WORK TO BE COMPLETED: Wherever the line with "[y] ++ goA ys" sits in the listing below, transcribe from it up to and including the line with "try subst hU", exactly, and leave the remaining lines out.

[[ DATA FOR THIS EXERCISE, beginning ]]

-- pv_equiv track=rewrite | github.com/harelc2006/CalculatorProject | MinusManage/Trimmer.py | allMinusTrimmer
-- ===== SOURCE A (Python) =====
-- def allMinusTrimmer(exp):
--     """"
--     gets: expression after the sign minus care
--     returns: trims sign minuses and unary minuses to only leaves either 0 or 1 depends on the number of sign
--     minuses/unary minuses
--     """
--     result = []
--     i = 0
--     while i < len(exp):
--         if exp[i] == 'U':
--             minus_count = 0
--             while i < len(exp) and exp[i] == 'U':
--                 minus_count += 1
--                 i += 1
--             if minus_count % 2 == 1:
--                 result.append('U')
--
--         if i < len(exp) and exp[i] == 'S':
--             minus_count = 0
--             while i < len(exp) and exp[i] == 'S':
--                 minus_count += 1
--                 i += 1
--             if minus_count % 2 == 1:
--                 result.append('S')
--         elif i < len(exp):
--             result.append(exp[i])
--             i += 1
--
--     return ''.join(result)
-- ===== SOURCE B (Python) =====
-- def _emit(run):
--     if run is None:
--         return ''
--     ch, n = run
--     if ch in ('U', 'S'):
--         return ch if n % 2 == 1 else ''
--     return ch * n
--
--
-- def allMinusTrimmer(exp):
--     """Single forward pass keeping the current maximal run as (char, length);
--     flush a run when the character changes, emitting U/S runs by parity and
--     other runs verbatim."""
--     out = []
--     run = None
--     for c in exp:
--         if run is not None and run[0] == c:
--             run = (c, run[1] + 1)
--         else:
--             out.append(_emit(run))
--             run = (c, 1)
--     out.append(_emit(run))
--     return ''.join(out)
-- ===== Notes on version B (the rewrite author's own statement) =====
-- stated objective: simpler
-- what changed: Replaces A's index-managed outer loop with nested U/S counting while-loops by a single fold over the characters that carries the current maximal run as a (char,length) pair and flushes it by parity (U/S) or verbatim on each change (one pass, no per-index bookkeeping).
import Mathlib
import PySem

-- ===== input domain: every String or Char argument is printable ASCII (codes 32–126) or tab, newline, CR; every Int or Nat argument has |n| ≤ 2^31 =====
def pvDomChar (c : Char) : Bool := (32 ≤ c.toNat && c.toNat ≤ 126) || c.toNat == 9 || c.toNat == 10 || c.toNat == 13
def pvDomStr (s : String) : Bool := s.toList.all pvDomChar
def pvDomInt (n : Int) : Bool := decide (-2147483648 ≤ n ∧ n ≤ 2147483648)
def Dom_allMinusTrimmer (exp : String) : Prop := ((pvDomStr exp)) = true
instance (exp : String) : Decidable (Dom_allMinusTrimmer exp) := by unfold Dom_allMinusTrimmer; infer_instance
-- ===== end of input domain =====

-- B replaces A's index-managed loop with nested counting while-loops by a single
-- fold carrying the current run as a (char, length) pair; objective: simpler.

-- ===== PORT A =====
-- A's inner loop 'while i < len(exp) and exp[i] == c: minus_count += 1; i += 1'
-- as a helper returning (count, remaining suffix)
def countRun (c : Char) : List Char → Nat × List Char
  | [] => (0, [])
  | x :: xs => if x = c then ((countRun c xs).1 + 1, (countRun c xs).2) else (0, x :: xs)

theorem countRun_len_le (c : Char) (l : List Char) : (countRun c l).2.length ≤ l.length := by
  induction l with
  | nil => simp [countRun]
  | cons x xs ih =>
    simp only [countRun]
    split
    · exact le_trans ih (by simp)
    · simp

-- one recursive step per iteration of A's outer while-loop
def goA (l : List Char) : List Char :=
  match l with
  | [] => []
  | x :: xs =>
    if hU : x = 'U' then
      match hr : (countRun 'U' (x :: xs)).2 with
      | [] => (if (countRun 'U' (x :: xs)).1 % 2 = 1 then ['U'] else [])
      | y :: ys =>
        if hS : y = 'S' then
          (if (countRun 'U' (x :: xs)).1 % 2 = 1 then ['U'] else []) ++
            (if (countRun 'S' (y :: ys)).1 % 2 = 1 then ['S'] else []) ++
            goA (countRun 'S' (y :: ys)).2
        else
          (if (countRun 'U' (x :: xs)).1 % 2 = 1 then ['U'] else []) ++ [y] ++ goA ys
    else if hS : x = 'S' then
      (if (countRun 'S' (x :: xs)).1 % 2 = 1 then ['S'] else []) ++ goA (countRun 'S' (x :: xs)).2
    else
      [x] ++ goA xs
  termination_by l.length
  decreasing_by
  all_goals (
    try subst hU
    try subst hS
    first
      | (have h1 := countRun_len_le 'U' xs
         have h2 := countRun_len_le 'S' ys
         simp_all [countRun] <;> omega)
      | (have h1 := countRun_len_le 'U' xs
         simp_all [countRun] <;> omega)
      | (have h2 := countRun_len_le 'S' xs
         simp_all [countRun] <;> omega)
      | (simp_all [countRun] <;> omega)
      | simp)

def allMinusTrimmer (exp : String) : String := String.mk (goA exp.toList)

-- ===== PORT B =====
def emitB : Option (Char × Nat) → List Char
  | none => []
  | some (c, n) => if c = 'U' ∨ c = 'S' then (if n % 2 = 1 then [c] else []) else List.replicate n c

def stepB (s : List (List Char) × Option (Char × Nat)) (c : Char) :
    List (List Char) × Option (Char × Nat) :=
  match s.2 with
  | some (rc, rn) =>
    if rc = c then (s.1, some (c, rn + 1)) else (s.1 ++ [emitB s.2], some (c, 1))
  | none => (s.1 ++ [emitB s.2], some (c, 1))

def allMinusTrimmer_alt (exp : String) : String :=
  String.mk ((exp.toList.foldl stepB ([], none)).1 ++
    [emitB (exp.toList.foldl stepB ([], none)).2]).flatten

-- ===== PRECONDITION & SPEC =====
def Spec_allMinusTrimmer (exp : String) (out : String) : Prop := out = allMinusTrimmer_alt exp
instance (exp : String) (out : String) : Decidable (Spec_allMinusTrimmer exp out) := by unfold Spec_allMinusTrimmer; infer_instance

-- ===== CLAIM (what is proved, stated in full; the proofs are below) =====
def Claim_equal_allMinusTrimmer : Prop := ∀ (exp : String), Dom_allMinusTrimmer exp → Spec_allMinusTrimmer exp (allMinusTrimmer exp)

-- ===== LEMMAS AND PROOFS =====

-- the run-decomposition reference function both ports are proved equal to
def specRuns (l : List Char) : List Char :=
  match l with
  | [] => []
  | x :: xs =>
    emitB (some (x, (countRun x (x :: xs)).1)) ++ specRuns (countRun x (x :: xs)).2
  termination_by l.length
  decreasing_by
    have := countRun_len_le x xs
    simp only [countRun, List.length_cons, if_true]
    omega

theorem countRun_head_ne (c : Char) (l : List Char) :
    ∀ y ys, (countRun c l).2 = y :: ys → y ≠ c := by
  induction l with
  | nil => simp [countRun]
  | cons x xs ih =>
    intro y ys h
    simp only [countRun] at h
    split at h
    · exact ih y ys h
    · rename_i hx
      cases h
      simpa using hx

theorem specRuns_cons_nonspecial (y : Char) (ys : List Char) (hU : y ≠ 'U') (hS : y ≠ 'S') :
    specRuns (y :: ys) = y :: specRuns ys := by
  cases ys with
  | nil => simp [specRuns, countRun, emitB, hU, hS]
  | cons z zs =>
    by_cases hz : z = y
    · subst hz
      simp [specRuns, countRun, emitB, hU, hS, List.replicate_succ]
    · simp [specRuns, countRun, hz, emitB, hU, hS]

theorem goA_eq_specRuns (l : List Char) : goA l = specRuns l := by
  induction l using goA.induct with
  | case1 => simp [goA, specRuns]
  | case2 xs hr hodd =>
    rw [goA, specRuns, hr]
    simp [hr, hodd, emitB, specRuns]
  | case3 xs hr hodd =>
    rw [goA, specRuns, hr]
    simp [hr, hodd, emitB, specRuns]
  | case4 xs ys hr ih =>
    rw [goA, specRuns, hr]
    simp only [hr]
    rw [specRuns]
    simp [emitB, ih]
  | case5 xs y ys hS hr ih =>
    have hyU : y ≠ 'U' := countRun_head_ne 'U' ('U' :: xs) y ys hr
    rw [goA, specRuns, hr]
    simp only [hr]
    rw [specRuns_cons_nonspecial y ys hyU hS]
    simp [emitB, ih, hS]
  | case6 xs hne ih =>
    simp [countRun] at ih
    rw [goA, specRuns]
    simp [countRun, emitB, ih, hne]
  | case7 x xs hU hS ih =>
    rw [goA, specRuns_cons_nonspecial x xs hU hS]
    simp [hU, hS, ih]

-- finishing function for B's fold state
def finB (s : List (List Char) × Option (Char × Nat)) : List Char :=
  (s.1 ++ [emitB s.2]).flatten

theorem finB_foldl_out (l : List Char) :
    ∀ (out : List (List Char)) (run : Option (Char × Nat)),
      finB (l.foldl stepB (out, run)) = out.flatten ++ finB (l.foldl stepB ([], run)) := by
  induction l with
  | nil => intro out run; simp [finB]
  | cons c cs ih =>
    intro out run
    match run with
    | none =>
      simp only [List.foldl_cons, stepB, List.nil_append]
      rw [ih, ih [emitB none]]
      simp [emitB]
    | some (rc, rn) =>
      by_cases h : rc = c
      · simp only [List.foldl_cons, stepB, if_pos h]
        rw [ih]
      · simp only [List.foldl_cons, stepB, if_neg h, List.nil_append]
        rw [ih, ih [emitB (some (rc, rn))]]
        simp [finB]

theorem finB_run (l : List Char) :
    ∀ (c : Char) (n : Nat),
      finB (l.foldl stepB ([], some (c, n))) =
        emitB (some (c, n + (countRun c l).1)) ++ finB ((countRun c l).2.foldl stepB ([], none)) := by
  induction l with
  | nil => intro c n; simp [finB, countRun, emitB]
  | cons y ys ih =>
    intro c n
    by_cases h : y = c
    · subst h
      simp only [List.foldl_cons, stepB, countRun, if_true]
      rw [ih]
      ring_nf
    · have hcy : ¬ (c = y) := fun hh => h hh.symm
      simp only [List.foldl_cons, stepB, if_neg hcy, countRun, if_neg h, List.nil_append,
        Nat.add_zero]
      rw [finB_foldl_out, finB_foldl_out ys [emitB none]]
      simp [emitB]

theorem foldB_eq_specRuns (l : List Char) : finB (l.foldl stepB ([], none)) = specRuns l := by
  induction l using specRuns.induct with
  | case1 => simp [finB, emitB, specRuns]
  | case2 x xs ih =>
    simp only [countRun, if_true] at ih
    rw [specRuns]
    simp only [List.foldl_cons, stepB, List.nil_append]
    rw [finB_foldl_out xs [emitB none], finB_run]
    simp only [countRun, if_true]
    simp [emitB, Nat.add_comm, ih]

-- ===== VERDICT (by name: the statement is the Claim_ definition above) =====
theorem allMinusTrimmer_spec : Claim_equal_allMinusTrimmer := by
  intro exp _
  unfold Spec_allMinusTrimmer allMinusTrimmer allMinusTrimmer_alt
  rw [goA_eq_specRuns, ← foldB_eq_specRuns]
  rfl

[[ DATA FOR THIS EXERCISE, end ]]

RESULT BELOW:
          (if (countRun 'U' (x :: xs)).1 % 2 = 1 then ['U'] else []) ++ [y] ++ goA ys
    else if hS : x = 'S' then
      (if (countRun 'S' (x :: xs)).1 % 2 = 1 then ['S'] else []) ++ goA (countRun 'S' (x :: xs)).2
    else
      [x] ++ goA xs
  termination_by l.length
  decreasing_by
  all_goals (
    try subst hU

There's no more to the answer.